-- ASSIGNMENT --
Nothing but an exact copy is wanted: the line with "induction ps generalizing hl with" and each line after it in the data below, last line included.

-- DATA PROVIDED --
·····

-- pv_equiv track=rewrite | github.com/YamenSA/Projects | Arithmetic Formatter Project/Arithmetic Formatter Project.py | digit_length_checker
-- ===== SOURCE A (Python) =====
-- def digit_checker(problems):
--     for problem in problems:
--         operands = problem.split()
--         for op in operands:
--             if op.isdigit():
--                 continue
--             elif op == "+" or op == "-":
--                 continue
--             else:
--                 return False
--     return True
--
-- def digit_length_checker(problems):
--     if digit_checker(problems):
--         for problem in problems:
--             operands = problem.split()
--             for op in operands:
--                 if op == "+" or op == "-":
--                     continue
--                 elif len(op) < 5:
--                     continue
--                 else:
--                     return False
--     return True
-- ===== SOURCE B (Python) =====
-- def digit_length_checker(problems):
--     # Single pass over all tokens: bail out True on the first non-digit,
--     # non-operator token (A's invalid => True behaviour), otherwise track
--     # whether any operand is 5+ chars long.
--     has_long = False
--     for problem in problems:
--         for op in problem.split():
--             if op == "+" or op == "-":
--                 continue
--             if not op.isdigit():
--                 return True
--             if len(op) >= 5:
--                 has_long = True
--     return not has_long
-- ===== Notes on version B (the rewrite author's own statement) =====
-- stated objective: alternative
-- what changed: Replaces A's two full traversals (digit_checker pre-scan, then a separate length loop) with one single pass that early-returns True on the first invalid token and otherwise accumulates a has_long flag.
import Mathlib
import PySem

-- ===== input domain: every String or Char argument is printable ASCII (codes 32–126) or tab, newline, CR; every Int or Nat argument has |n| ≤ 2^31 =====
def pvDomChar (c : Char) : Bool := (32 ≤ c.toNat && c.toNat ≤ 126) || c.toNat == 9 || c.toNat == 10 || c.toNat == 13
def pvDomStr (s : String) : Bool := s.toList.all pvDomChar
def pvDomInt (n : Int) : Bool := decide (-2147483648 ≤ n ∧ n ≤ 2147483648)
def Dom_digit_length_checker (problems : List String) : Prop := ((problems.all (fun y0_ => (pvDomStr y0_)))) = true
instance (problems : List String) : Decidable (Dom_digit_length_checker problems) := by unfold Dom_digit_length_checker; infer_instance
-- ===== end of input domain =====

-- B is an ALTERNATIVE single-pass decomposition of A (same cost, one traversal); return-value equivalence only.

-- ===== PORT A =====
-- helper of A: returns False at the first token that is neither a digit string nor "+"/"-"
def digit_checker (problems : List String) : Bool :=
  problems.all (fun problem =>
    (PySem.Str.split₀ problem).all (fun op =>
      if PySem.Str.strIsdigit op then true
      else if op == "+" || op == "-" then true
      else false))

def digit_length_checker (problems : List String) : Bool :=
  if digit_checker problems then
    problems.all (fun problem =>
      (PySem.Str.split₀ problem).all (fun op =>
        if op == "+" || op == "-" then true
        else if PySem.Str.len op < 5 then true
        else false))
  else true

-- ===== PORT B =====
-- inner token loop of B: none = early `return True`; some hl = has_long so far
def dlcAltTokens : List String → Bool → Option Bool
  | [], hl => some hl
  | op :: rest, hl =>
    if op == "+" || op == "-" then dlcAltTokens rest hl
    else if !(PySem.Str.strIsdigit op) then none
    else if 5 ≤ PySem.Str.len op then dlcAltTokens rest true
    else dlcAltTokens rest hl

-- outer problem loop of B
def dlcAltProblems : List String → Bool → Option Bool
  | [], hl => some hl
  | p :: rest, hl =>
    match dlcAltTokens (PySem.Str.split₀ p) hl with
    | none => none
    | some hl' => dlcAltProblems rest hl'

def digit_length_checker_alt (problems : List String) : Bool :=
  match dlcAltProblems problems false with
  | none => true
  | some hl => !hl

-- ===== PRECONDITION & SPEC =====
def Spec_digit_length_checker (problems : List String) (out : Bool) : Prop := out = digit_length_checker_alt problems
instance (problems : List String) (out : Bool) : Decidable (Spec_digit_length_checker problems out) := by unfold Spec_digit_length_checker; infer_instance

-- ===== CLAIM (what is proved, stated in full; the proofs are below) =====
def Claim_equal_digit_length_checker : Prop := ∀ (problems : List String), Dom_digit_length_checker problems → Spec_digit_length_checker problems (digit_length_checker problems)

-- ===== LEMMAS AND PROOFS =====

def dlcValid (op : String) : Bool :=
  if PySem.Str.strIsdigit op then true else if op == "+" || op == "-" then true else false

def dlcLong (op : String) : Bool :=
  !(op == "+" || op == "-") && decide (5 ≤ PySem.Str.len op)

theorem dlcAltTokens_spec (ts : List String) (hl : Bool) :
    dlcAltTokens ts hl = if ts.all dlcValid then some (hl || ts.any dlcLong) else none := by
  induction ts generalizing hl with
  | nil => simp [dlcAltTokens]
  | cons op rest ih =>
    by_cases hop : (op == "+" || op == "-") = true
    · have hv : dlcValid op = true := by
        unfold dlcValid; split <;> simp [hop]
      have hlng : dlcLong op = false := by simp [dlcLong, hop]
      simp [dlcAltTokens, hop, ih, hv, hlng]
    · by_cases hd : PySem.Str.strIsdigit op = true
      · have hv : dlcValid op = true := by unfold dlcValid; rw [if_pos hd]
        simp only [PySem.Str.strIsdigit_eq] at hd
        by_cases h5 : (5 : Int) ≤ PySem.Str.len op
        · have hlng : dlcLong op = true := by
            rw [PySem.Str.len_eq] at h5
            simp [dlcLong, hop, String.length_toList]; have hLT := (String.length_toList (s := op)); omega
          rw [PySem.Str.len_eq] at h5
          simp [dlcAltTokens, hop, hd, ih, hv, hlng, String.length_toList]
          have hLT := (String.length_toList (s := op))
          omega
        · have hlng : dlcLong op = false := by
            rw [PySem.Str.len_eq] at h5
            simp [dlcLong, String.length_toList]; have hLT := (String.length_toList (s := op)); omega
          rw [PySem.Str.len_eq] at h5
          simp [dlcAltTokens, hop, hd, ih, hv, hlng, String.length_toList]
          have hLT := (String.length_toList (s := op))
          omega
      · have hv : dlcValid op = false := by
          unfold dlcValid; rw [if_neg hd]; split <;> simp_all
        simp only [PySem.Str.strIsdigit_eq] at hd
        simp [dlcAltTokens, hop, hd, hv]

theorem dlcAltProblems_spec (ps : List String) (hl : Bool) :
    dlcAltProblems ps hl =
      if ps.all (fun p => (PySem.Str.split₀ p).all dlcValid) then
        some (hl || ps.any (fun p => (PySem.Str.split₀ p).any dlcLong))
      else none := by
  induction ps generalizing hl with
  | nil => simp [dlcAltProblems]
  | cons p rest ih =>
    by_cases hv : (PySem.Str.split₀ p).all dlcValid = true
    · simp [dlcAltProblems, dlcAltTokens_spec, hv, ih, Bool.or_assoc]
    · simp [dlcAltProblems, dlcAltTokens_spec, hv]

theorem dlcShortOK_eq (op : String) :
    (if op == "+" || op == "-" then true else if PySem.Str.len op < 5 then true else false)
      = !dlcLong op := by
  unfold dlcLong
  by_cases hop : (op == "+" || op == "-") = true
  · simp [hop]
  · rw [if_neg hop]
    have hLT := (String.length_toList (s := op))
    by_cases h5 : PySem.Str.len op < 5
    · rw [if_pos h5]
      rw [PySem.Str.len_eq] at h5
      simp [hop]
      omega
    · rw [if_neg h5]
      rw [PySem.Str.len_eq] at h5
      simp [hop]
      omega

-- ===== VERDICT (by name: the statement is the Claim_ definition above) =====
theorem digit_length_checker_spec : Claim_equal_digit_length_checker := by
  intro problems _
  unfold Spec_digit_length_checker digit_length_checker digit_length_checker_alt
  rw [dlcAltProblems_spec]
  have hdc : (problems.all fun p => (PySem.Str.split₀ p).all dlcValid) = digit_checker problems := rfl
  by_cases hv : (problems.all fun p => (PySem.Str.split₀ p).all dlcValid) = true
  · rw [if_pos hv, if_pos (hdc ▸ hv)]
    simp only [Bool.false_or, List.not_any_eq_all_not]
    simp only [dlcShortOK_eq]
  · rw [if_neg (hdc ▸ hv), if_neg hv]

·····

-- RESULT OF THIS EXERCISE --
  induction ps generalizing hl with
  | nil => simp [dlcAltProblems]
  | cons p rest ih =>
    by_cases hv : (PySem.Str.split₀ p).all dlcValid = true
    · simp [dlcAltProblems, dlcAltTokens_spec, hv, ih, Bool.or_assoc]
    · simp [dlcAltProblems, dlcAltTokens_spec, hv]

theorem dlcShortOK_eq (op : String) :
    (if op == "+" || op == "-" then true else if PySem.Str.len op < 5 then true else false)
      = !dlcLong op := by
  unfold dlcLong
  by_cases hop : (op == "+" || op == "-") = true
  · simp [hop]
  · rw [if_neg hop]
    have hLT := (String.length_toList (s := op))
    by_cases h5 : PySem.Str.len op < 5
    · rw [if_pos h5]
      rw [PySem.Str.len_eq] at h5
      simp [hop]
      omega
    · rw [if_neg h5]
      rw [PySem.Str.len_eq] at h5
      simp [hop]
      omega

-- ===== VERDICT (by name: the statement is the Claim_ definition above) =====
theorem digit_length_checker_spec : Claim_equal_digit_length_checker := by
  intro problems _
  unfold Spec_digit_length_checker digit_length_checker digit_length_checker_alt
  rw [dlcAltProblems_spec]
  have hdc : (problems.all fun p => (PySem.Str.split₀ p).all dlcValid) = digit_checker problems := rfl
  by_cases hv : (problems.all fun p => (PySem.Str.split₀ p).all dlcValid) = true
  · rw [if_pos hv, if_pos (hdc ▸ hv)]
    simp only [Bool.false_or, List.not_any_eq_all_not]
    simp only [dlcShortOK_eq]
  · rw [if_neg (hdc ▸ hv), if_neg hv]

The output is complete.